§ Study material
-- pv_equiv track=rewrite | github.com/101companies/101worker | modules/refinetokens/Tokenization.py | splitPenultimate
-- ===== SOURCE A (Python) =====
-- def splitPenultimate(token):
-- 	boundaries = []
-- 	lastStart = 0
-- 	for idx, char in enumerate(token):
-- 		if char.isupper():
-- 			if idx+1 < len(token) and token[idx+1].islower():
-- 				if idx-1 > 0:
-- 					boundaries.append(token[lastStart:idx])
-- 					lastStart = idx
--
-- 	boundaries.append(token[lastStart:len(token)])
-- 	return boundaries
-- ===== SOURCE B (Python) =====
-- def splitPenultimate(token):
--     # Recursive, right-to-left: find the LAST camelCase boundary, split there,
--     # and recurse on the prefix; builds the result back-to-front.
--     for i in range(len(token) - 2, 1, -1):
--         if token[i].isupper() and token[i + 1].islower():
--             return splitPenultimate(token[:i]) + [token[i:]]
--     return [token]
-- ===== Notes on version B (the rewrite author's own statement) =====
-- stated objective: alternative
-- what changed: B replaces A's left-to-right accumulator scan by recursion from the right: it searches for the LAST camelCase boundary, splits there, recurses on the prefix and builds the result back-to-front.
import Mathlib
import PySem

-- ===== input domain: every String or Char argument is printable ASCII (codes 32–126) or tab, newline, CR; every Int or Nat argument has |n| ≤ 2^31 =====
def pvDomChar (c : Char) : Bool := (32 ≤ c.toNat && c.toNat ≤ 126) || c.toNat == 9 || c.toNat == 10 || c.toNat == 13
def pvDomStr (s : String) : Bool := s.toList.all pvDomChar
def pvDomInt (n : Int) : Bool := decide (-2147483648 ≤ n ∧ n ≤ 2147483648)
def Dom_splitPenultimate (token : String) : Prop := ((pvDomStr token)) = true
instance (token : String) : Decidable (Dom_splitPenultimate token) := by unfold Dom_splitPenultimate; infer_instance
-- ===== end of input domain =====

-- B replaces A's left-to-right accumulator scan by recursion from the right: find the LAST
-- camelCase boundary, split there and recurse on the prefix (alternative decomposition, same result).

-- ===== PORT A =====
def splitPenultimate (token : String) : List String :=
  let final :=
    (PySem.List.enumerate token.toList 0).foldl
      (fun (st : List String × Int) (p : Int × Char) =>
        if PySem.Chars.isupper p.2 then
          if decide (p.1 + 1 < PySem.Str.len token) && PySem.Chars.islower ((PySem.Str.pyGet? token (p.1 + 1)).getD ' ') then
            if p.1 - 1 > 0 then
              (st.1 ++ [PySem.Str.slice token (some st.2) (some p.1)], p.1)
            else st
          else st
        else st)
      ([], 0)
  final.1 ++ [PySem.Str.slice token (some final.2) (some (PySem.Str.len token))]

§ Task instructions
Every line of the data that includes the word "Bool" should be copied.

§ Reply
def pvDomChar (c : Char) : Bool := (32 ≤ c.toNat && c.toNat ≤ 126) || c.toNat == 9 || c.toNat == 10 || c.toNat == 13
def pvDomStr (s : String) : Bool := s.toList.all pvDomChar
def pvDomInt (n : Int) : Bool := decide (-2147483648 ≤ n ∧ n ≤ 2147483648)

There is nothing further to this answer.